146 abonnés 1 503 critiques Suivre son activité

4,0
Publiée le 19 octobre 2010
Un des premiers films de Ken Loach, un des plus percutants aussi de sa longue carrière cinématographique. Bref, un film coup de poing brillamment interprété et réalisé de façon quasi documentaire. Quelle force ! Un vrai miracle tant les bonnes surprises sont rares quand la réalisation s'efface face à l'improvisation des acteurs. Mais ici, tout se justifie et on suit avec fascination la lente descente en enfer de cette jeune londonienne écorchée vive et en butte à son cercle familial. Quel dommage que cette scène finale vienne brouiller les cartes...
Gonnard
Gonnard

288 abonnés 1 930 critiques Suivre son activité

4,0
Publiée le 14 octobre 2009
Tourné à la façon d'un documentaire, ce film de Ken Loach livre pourtant un message limpide. Notre petit couple de vieux cons de droite a pourri la vie de leur fille et l'a amenée à péter un câble. Ils n'ont jamais pris du plaisir quand ils faisaient crac-crac ensemble, enfermés qu'ils étaient dans le carcan de la bonne-pensée chrétienne, ce qui est bien sûr un héritage du célèbre puritanisme britannique. Les médecins des hôpitaux anglais se targuent de connaître la psychiatrie mais ce ne sont que des branquignoles dénués de cœur, qui n'hésitent pas à exposer leurs patients devant un amphithéâtre d'étudiants comme s'ils montraient des rats de laboratoire. Ils droguent leurs patients, ce qui les lobotomise et les rend aussi vif que des légumes. On ne peut qu'adhérer, car le film est partisan, mais ça on ne peut pas le reprocher à Ken Loach. "Family life" remue les tripes, c'est même parfois insoutenable. Pas beaucoup de déchets, sauf au début avec quelques dialogues franchement chiants.

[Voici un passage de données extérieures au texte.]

-- pv_equiv track=rewrite | github.com/talvola/generic_poker | tools/generate_rankings/generate_low_hand_a6_rankings.py | reverse_all_ranks_and_ordered_ranks
-- ===== SOURCE A (Python) =====
-- from collections import defaultdict
--
-- def reverse_all_ranks_and_ordered_ranks(all_hands):
--     # Separate the hands by their ranks
--     rank_groups = defaultdict(list)
--     for hand in all_hands:
--         rank = hand[1]
--         rank_groups[rank].append(hand)
--
--     # Maximum rank value
--     max_rank = max(rank_groups.keys())
--
--     # Create a new list to hold the adjusted hands
--     adjusted_hands = []
--
--     # Process each rank group
--     for rank in sorted(rank_groups.keys()):
--         hands = rank_groups[rank]
--
--         # Reverse the rank value
--         new_rank = max_rank + 1 - rank
--
--         # Sort hands by their ordered rank
--         hands.sort(key=lambda x: x[2])
--
--         # Create a map of old ordered ranks to new ordered ranks
--         ordered_rank_map = {}
--         unique_ordered_ranks = sorted(set(hand[2] for hand in hands), reverse=True)
--         for i, old_ordered_rank in enumerate(unique_ordered_ranks, start=1):
--             ordered_rank_map[old_ordered_rank] = i
--
--         # Adjust the hands with new ranks and ordered ranks
--         for hand in hands:
--             new_ordered_rank = ordered_rank_map[hand[2]]
--             adjusted_hands.append((hand[0], new_rank, new_ordered_rank))
--
--     # Sort the adjusted hands to maintain the overall order
--     adjusted_hands.sort(key=lambda x: (x[1], x[2]))
--
--     return adjusted_hands
-- ===== SOURCE B (Python) =====
-- def reverse_all_ranks_and_ordered_ranks(all_hands):
--     max_rank = max(h[1] for h in all_hands)
--     result = []
--     cur_rank = None
--     prev_ord = None
--     counter = 0
--     for h in sorted(all_hands, key=lambda x: (-x[1], -x[2])):
--         if cur_rank is None or h[1] != cur_rank:
--             cur_rank = h[1]
--             prev_ord = None
--             counter = 0
--         if prev_ord is None or h[2] != prev_ord:
--             counter += 1
--             prev_ord = h[2]
--         result.append((h[0], max_rank + 1 - h[1], counter))
--     return result
-- ===== Notes on version B (the rewrite author's own statement) =====
-- stated objective: simpler
-- what changed: B replaces A's rank-group dictionary, per-group sorts, per-group ordered-rank-map dicts and final re-sort by one stable sort on the key (-rank, -ordered_rank) followed by a single linear scan that assigns the dense ordered ranks with a counter.
import Mathlib
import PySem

Il faut bien 15 mn au spectateur pour comprendre ce qui se passe, Ken Loach mêlant flash-backs et présent, mais après c'est finger in the nose. L'analyse de Loach est pertinente bien que caricaturale. Seulement trois étoiles à cause du sentiment de rejet que l'on peut ressentir à divers moments : ça hurle, ça pleure, et donc parfois ça soule. Mais un très bon film.